Camille: Some of it's going to be cost, right? Um, Some of it's going to be, look, like measurable performance improvements for the subsystems that you're, that you're using. Um, so I think there's a lot of different things you can measure. The point is more that you, as a leader, you are constantly thinking about what's the story we're going to tell about the work that we're doing?
Camille: Like, you know, a little bit of that, that Amazon, you know, the Amazon product managers, like, write, like, the press release before the product. Um, So that it's like, oh, you know, if this was successful, like, what would the press release look like? Which I think, you know, is it, I, I have very rarely done that, but like, I think that's a good way to think about, like, what does, like, wild success that we would actually put out to the press look like?
Camille: Um, forces you to think about, like, what, you know, what is really articulable, understandable to a wide audience? Because I think platform teams often, don't think enough about, hey, we've got to like communicate this to lots of people that may or may not really understand the nitty gritty of like, you know, IOPS, and like, oh, we like, you know, fixed this, you know, this encoding problem, and you know, there's all kinds of like obscure things that we sometimes have to fix that people won't appreciate, but you still want to talk about them in a way that they will appreciate.

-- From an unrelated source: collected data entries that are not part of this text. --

-- pv_equiv track=rewrite | github.com/SckyzO/rackscope | src/rackscope/telemetry/planner.py | _digit_ranges
-- ===== SOURCE A (Python) =====
-- from typing import Dict, List, Iterable, Optional, Tuple
--
-- def _digit_ranges(digits: List[str]) -> List[Tuple[str, str]]:
--     ranges: List[Tuple[str, str]] = []
--     start = prev = digits[0]
--     for d in digits[1:]:
--         if ord(d) == ord(prev) + 1:
--             prev = d
--             continue
--         ranges.append((start, prev))
--         start = prev = d
--     ranges.append((start, prev))
--     return ranges
-- ===== SOURCE B (Python) =====
-- from typing import List, Tuple
--
-- def _digit_ranges(digits: List[str]) -> List[Tuple[str, str]]:
--     # Boundary decomposition: a run break sits between p and d when d is not p's successor.
--     pairs = list(zip(digits, digits[1:]))
--     starts = [digits[0]] + [d for p, d in pairs if ord(d) != ord(p) + 1]
--     ends = [p for p, d in pairs if ord(d) != ord(p) + 1] + [digits[-1]]
--     return list(zip(starts, ends))
-- ===== Notes on version B (the rewrite author's own statement) =====
-- stated objective: alternative
-- what changed: Replaces A's single stateful accumulator loop by a two-pass boundary decomposition: filter the list of adjacent pairs for run breaks, derive the run starts and run ends from it, and zip them.
import Mathlib
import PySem

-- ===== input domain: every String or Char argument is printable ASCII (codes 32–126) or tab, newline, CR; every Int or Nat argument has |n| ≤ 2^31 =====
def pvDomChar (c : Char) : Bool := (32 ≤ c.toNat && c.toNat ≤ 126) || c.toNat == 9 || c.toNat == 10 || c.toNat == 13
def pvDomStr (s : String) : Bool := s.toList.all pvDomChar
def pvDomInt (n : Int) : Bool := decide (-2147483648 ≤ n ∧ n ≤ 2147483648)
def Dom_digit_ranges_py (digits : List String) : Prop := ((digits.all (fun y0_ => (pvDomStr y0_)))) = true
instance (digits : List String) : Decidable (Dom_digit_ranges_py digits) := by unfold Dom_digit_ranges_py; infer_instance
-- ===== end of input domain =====

-- B replaces A's single stateful accumulator loop by a two-pass boundary decomposition
-- (filter adjacent pairs for run breaks, derive run starts and ends, zip them); objective: alternative.


-- ===== PORT A =====
-- ord(s): code point of a length-1 string; Python raises TypeError on other strings,
-- and Pre_ excludes every input on which ord is actually called with one (exact on Pre_).
def pyOrd (s : String) : Int :=
  match s.toList with
  | [c] => (c.toNat : Int)
  | _ => 0

-- the 'for d in digits[1:]' loop, carrying (start, prev, ranges)
def digitRangesLoop (ds : List String) (start prev : String)
    (ranges : List (String × String)) : List (String × String) :=
  match ds with
  | [] => ranges ++ [(start, prev)]
  | d :: rest =>
    if pyOrd d = pyOrd prev + 1 then digitRangesLoop rest start d ranges
    else digitRangesLoop rest d d (ranges ++ [(start, prev)])

def digit_ranges_py (digits : List String) : List (String × String) :=
  match digits with
  | [] => []  -- Python: digits[0] raises IndexError here; excluded by Pre_
  | d0 :: rest => digitRangesLoop rest d0 d0 []

-- ===== PORT B =====
def isBreak (pd : String × String) : Bool := pyOrd pd.2 != pyOrd pd.1 + 1

def digit_ranges_py_alt (digits : List String) : List (String × String) :=
  match digits with
  | [] => []  -- Python: digits[0] raises IndexError here; excluded by Pre_
  | d0 :: _ =>
    let pairs := digits.zip (digits.drop 1)
    let brk := pairs.filter isBreak
    let starts := d0 :: brk.map Prod.snd
    let ends := brk.map Prod.fst ++ [digits.getLastD ""]  -- digits[-1]; list is nonempty here
    starts.zip ends

-- ===== PRECONDITION & SPEC =====
-- A raises IndexError on the empty list, and raises TypeError (from ord) when the list has
-- at least two elements and some element is not a single character; Pre_ excludes exactly those.
def Pre_digit_ranges_py (digits : List String) : Prop :=
  digits ≠ [] ∧ (digits.length ≤ 1 ∨ ∀ s ∈ digits, s.toList.length = 1)
instance (digits : List String) : Decidable (Pre_digit_ranges_py digits) := by
  unfold Pre_digit_ranges_py; infer_instance

def pvWitness_digit_ranges_py : List String := ["3", "5", "6", "7", "9"]

def Spec_digit_ranges_py (digits : List String) (out : List (String × String)) : Prop := out = digit_ranges_py_alt digits
instance (digits : List String) (out : List (String × String)) : Decidable (Spec_digit_ranges_py digits out) := by unfold Spec_digit_ranges_py; infer_instance

-- ===== CLAIM (what is proved, stated in full; the proofs are below) =====
def Claim_equal_digit_ranges_py : Prop := ∀ (digits : List String), Dom_digit_ranges_py digits → Pre_digit_ranges_py digits → Spec_digit_ranges_py digits (digit_ranges_py digits)

-- ===== LEMMAS AND PROOFS =====

-- replace the first component of the first pair
def setFst (x : String) : List (String × String) → List (String × String)
  | [] => []
  | (_, b) :: t => (x, b) :: t

lemma setFst_setFst (x y : String) (l : List (String × String)) :
    setFst x (setFst y l) = setFst x l := by
  cases l with
  | nil => rfl
  | cons h t => cases h; rfl

lemma digitRangesLoop_append (ds : List String) (start prev : String)
    (r : List (String × String)) :
    digitRangesLoop ds start prev r = r ++ digitRangesLoop ds start prev [] := by
  induction ds generalizing start prev r with
  | nil => simp [digitRangesLoop]
  | cons d rest ih =>
    simp only [digitRangesLoop]
    split_ifs with h
    · exact ih start d r
    · simp only [List.nil_append]
      rw [ih d d (r ++ [(start, prev)]), ih d d [(start, prev)]]
      simp

lemma digitRangesLoop_setFst (ds : List String) (start prev : String) :
    digitRangesLoop ds start prev [] = setFst start (digitRangesLoop ds prev prev []) := by
  induction ds generalizing start prev with
  | nil => simp [digitRangesLoop, setFst]
  | cons d rest ih =>
    simp only [digitRangesLoop]
    split_ifs with h
    · rw [ih start d, ih prev d, setFst_setFst]
    · simp only [List.nil_append]
      rw [digitRangesLoop_append rest d d [(start, prev)],
          digitRangesLoop_append rest d d [(prev, prev)]]
      simp [setFst]

lemma zip_cons_setFst (a b : String) (m : List String) (e : List String) (he : e ≠ []) :
    (a :: m).zip e = setFst a ((b :: m).zip e) := by
  cases e with
  | nil => exact absurd rfl he
  | cons x xs => simp [List.zip, setFst]

lemma alt_eq_loop (rest : List String) (d0 : String) :
    digit_ranges_py_alt (d0 :: rest) = digitRangesLoop rest d0 d0 [] := by
  induction rest generalizing d0 with
  | nil => rfl
  | cons d1 rest' ih =>
    simp only [digit_ranges_py_alt, digitRangesLoop] at *
    by_cases h : pyOrd d1 = pyOrd d0 + 1
    · -- no break between d0 and d1: first run extends; shift its start with setFst
      have hfilt : isBreak (d0, d1) = false := by simp [isBreak, h]
      rw [if_pos h, digitRangesLoop_setFst rest' d0 d1, ← ih d1]
      simp only [List.drop_succ_cons, List.drop_zero, List.zip_cons_cons, List.filter_cons,
        hfilt, List.getLastD_cons]
      exact zip_cons_setFst d0 d1 _ _ (by simp)
    · -- break between d0 and d1: (d0, d0) is emitted, rest is the tail's decomposition
      have hfilt : isBreak (d0, d1) = true := by simp [isBreak, h]
      rw [if_neg h]
      simp only [List.nil_append]
      rw [digitRangesLoop_append rest' d1 d1 [(d0, d0)], ← ih d1]
      simp [hfilt, List.zip]

-- ===== VERDICT (by name: the statement is the Claim_ definition above) =====
theorem digit_ranges_py_spec : Claim_equal_digit_ranges_py := by
  intro digits _ hpre
  cases digits with
  | nil => exact absurd rfl hpre.1
  | cons d0 rest =>
    show digit_ranges_py (d0 :: rest) = digit_ranges_py_alt (d0 :: rest)
    rw [alt_eq_loop]
    rfl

Camille: Because people understanding your work and how your work is making the business more successful, that is really important. Tobi: Yeah, and I know so many teams that would just answer, well, what we do is not special, so I don't want to talk about it, right? Camille: Yeah, that's I, you know, I, I don't know what to say except, like, actually, like, first of all, what you do is awesome.
Camille: Like, you know, if you're listening to this and you're like, oh, I'm on a platform team, but like, it's not that special. It's like, like, like, that's crazy. You're doing fun stuff. You're doing, like, yes, of course, some of our jobs, everybody's job has some drudgery in it. Um, but the work you do matters, or else why are you doing it?

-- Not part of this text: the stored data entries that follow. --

-- pv_equiv track=rewrite | github.com/Nathan-Hall/Tick-Bars | Bar_type.py | split_hours
-- ===== SOURCE A (Python) =====
-- import math
--
-- def split_hours(start, end):
--     b = lambda x: x*60*1000 #to milliseconds
--
--     #50min to ms (binance start end must be less than an hour)
--     fifty_ms = b(55)
--     call_no = int(math.ceil((end - start)/fifty_ms))
--     split = []
--     done=False
--     while done==False:
--         if start + fifty_ms < end:
--             split.append([start, start+fifty_ms])
--             start += fifty_ms
--         else:
--             split.append([start, end])
--             done=True
--
--     return split, call_no
-- ===== SOURCE B (Python) =====
-- import math
--
-- def split_hours(start, end):
--     fifty_ms = 55 * 60 * 1000
--     call_no = int(math.ceil((end - start) / fifty_ms))
--     n = max(call_no, 1)
--     split = [[start + i * fifty_ms, min(start + (i + 1) * fifty_ms, end)]
--              for i in range(n)]
--     return split, call_no
-- ===== Notes on version B (the rewrite author's own statement) =====
-- stated objective: simpler
-- what changed: Replaces the mutating while-loop with a done flag by computing the chunk count up front (max(call_no,1)) and building every chunk by index arithmetic in one range comprehension, clamping the last boundary with min.
import Mathlib
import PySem

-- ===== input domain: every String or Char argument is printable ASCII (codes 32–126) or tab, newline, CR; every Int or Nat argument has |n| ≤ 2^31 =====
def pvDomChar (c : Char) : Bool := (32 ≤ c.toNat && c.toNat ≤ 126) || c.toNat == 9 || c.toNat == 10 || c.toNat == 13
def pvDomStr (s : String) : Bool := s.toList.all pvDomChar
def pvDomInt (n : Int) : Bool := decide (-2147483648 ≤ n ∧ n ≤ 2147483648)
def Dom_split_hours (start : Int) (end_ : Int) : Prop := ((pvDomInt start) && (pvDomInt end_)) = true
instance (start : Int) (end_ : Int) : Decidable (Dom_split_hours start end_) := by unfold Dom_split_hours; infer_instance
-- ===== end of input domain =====

-- B replaces A's mutating while-loop (done flag) with a count-first range comprehension; objective: simpler.

-- ===== PORT A =====
-- int(math.ceil(x / 3300000)): exact as integer ceiling division on the |n| ≤ 2^31 domain
-- (the float quotient's rounding error is far smaller than the 1/3300000 gap to the nearest integer).
def pvCeil55 (a : Int) : Int := -(PySem.Int.floordiv (-a) 3300000)

-- the while-loop of A, with `start` as the mutated state
def pvSplitLoop (start : Int) (end_ : Int) : List (List Int) :=
  if start + 3300000 < end_ then
    [start, start + 3300000] :: pvSplitLoop (start + 3300000) end_
  else
    [[start, end_]]
termination_by (end_ - start).toNat
decreasing_by omega

def split_hours (start : Int) (end_ : Int) : List (List Int) × Int :=
  (pvSplitLoop start end_, pvCeil55 (end_ - start))

-- ===== PORT B =====
def split_hours_alt (start : Int) (end_ : Int) : List (List Int) × Int :=
  let call_no : Int := -(PySem.Int.floordiv (-(end_ - start)) 3300000)
  let n : Int := max call_no 1
  ((List.range n.toNat).map (fun (i : Nat) =>
      [start + (i : Int) * 3300000, min (start + ((i : Int) + 1) * 3300000) end_]),
   call_no)

-- ===== PRECONDITION & SPEC =====
def Spec_split_hours (start : Int) (end_ : Int) (out : List (List Int) × Int) : Prop := out = split_hours_alt start end_
instance (start : Int) (end_ : Int) (out : List (List Int) × Int) : Decidable (Spec_split_hours start end_ out) := by unfold Spec_split_hours; infer_instance

-- ===== CLAIM (what is proved, stated in full; the proofs are below) =====
def Claim_equal_split_hours : Prop := ∀ (start : Int) (end_ : Int), Dom_split_hours start end_ → Spec_split_hours start end_ (split_hours start end_)

-- ===== LEMMAS AND PROOFS =====

theorem pvSplitLoop_eq (start end_ : Int) :
    pvSplitLoop start end_ =
      (List.range (max (-(PySem.Int.floordiv (-(end_ - start)) 3300000)) 1).toNat).map (fun (i : Nat) =>
        [start + (i : Int) * 3300000, min (start + ((i : Int) + 1) * 3300000) end_]) := by
  rw [pvSplitLoop]
  rw [PySem.Int.floordiv_eq_ediv_of_pos (a := -(end_ - start)) (b := 3300000) (by norm_num)]
  by_cases h : start + 3300000 < end_
  · rw [if_pos h, pvSplitLoop_eq (start + 3300000) end_]
    rw [PySem.Int.floordiv_eq_ediv_of_pos (a := -(end_ - (start + 3300000))) (b := 3300000) (by norm_num)]
    have key : (max (-((-(end_ - start)) / 3300000)) 1).toNat
        = (max (-((-(end_ - (start + 3300000))) / 3300000)) 1).toNat + 1 := by omega
    rw [key, List.range_succ_eq_map, List.map_cons, List.map_map]
    congr 1
    · simp [min_eq_left (le_of_lt h)]
    · apply List.map_congr_left
      intro i _
      simp only [Function.comp_apply]
      push_cast
      ring_nf
  · rw [if_neg h]
    have hn : (max (-((-(end_ - start)) / 3300000)) 1).toNat = 1 := by omega
    rw [hn]
    simp [min_eq_right (by omega : end_ ≤ start + 3300000)]
termination_by (end_ - start).toNat
decreasing_by omega

theorem split_hours_spec : Claim_equal_split_hours := by
  intro start end_ _
  unfold Spec_split_hours split_hours split_hours_alt pvCeil55
  simp only []
  exact congrArg (fun l => (l, _)) (pvSplitLoop_eq start end_)

-- ===== VERDICT (by name: the statement is the Claim_ definition above) =====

Camille: Right. Um, and. And I think, you know, and actually I think, you know, the, the job as a leader, my job as a leader is to help people understand why the work they do matters, right? And even if it's weird, obscure, deep technical work, it's help them tell the story of how their work matters because that's what you need to do to get recognition, to get promotions, to get whatever, like, you know, that's a little bit of, this is just like company politics, but.
Camille: You know, some of it's also like helping people refine their own sense of like how work connects to the larger story of the company, um, means that they get better at picking what to work on, which is important because no leader tells every single person in their company what to do precisely, right? You need people to understand kind of relative value.
Camille: You then be able to think about like, what is, you know, what is the larger group doing and how does my work fit into it? Because When people make day to day decisions, which most people do, you know, the better they understand what's important and what isn't, and they choose to follow what they understand to be important, which is a different story, um, the better that, you know, your company's going to do, right?
Camille: That's like part of the job. So I would say, You know, if you're an engineer and you're like, I just don't know why my work matters, you know, it's a little bit of like, your manager should be helping you understand that. And managers, if you're listening to this and you're like, oh my god, like, I'm just not really sure I know why my work matters, like, get on that, because that's actually pretty important, right?
Camille: Your job should not just be like, showing up and, you know, doing some boring ticket and going home. I, I, I want better for all of us.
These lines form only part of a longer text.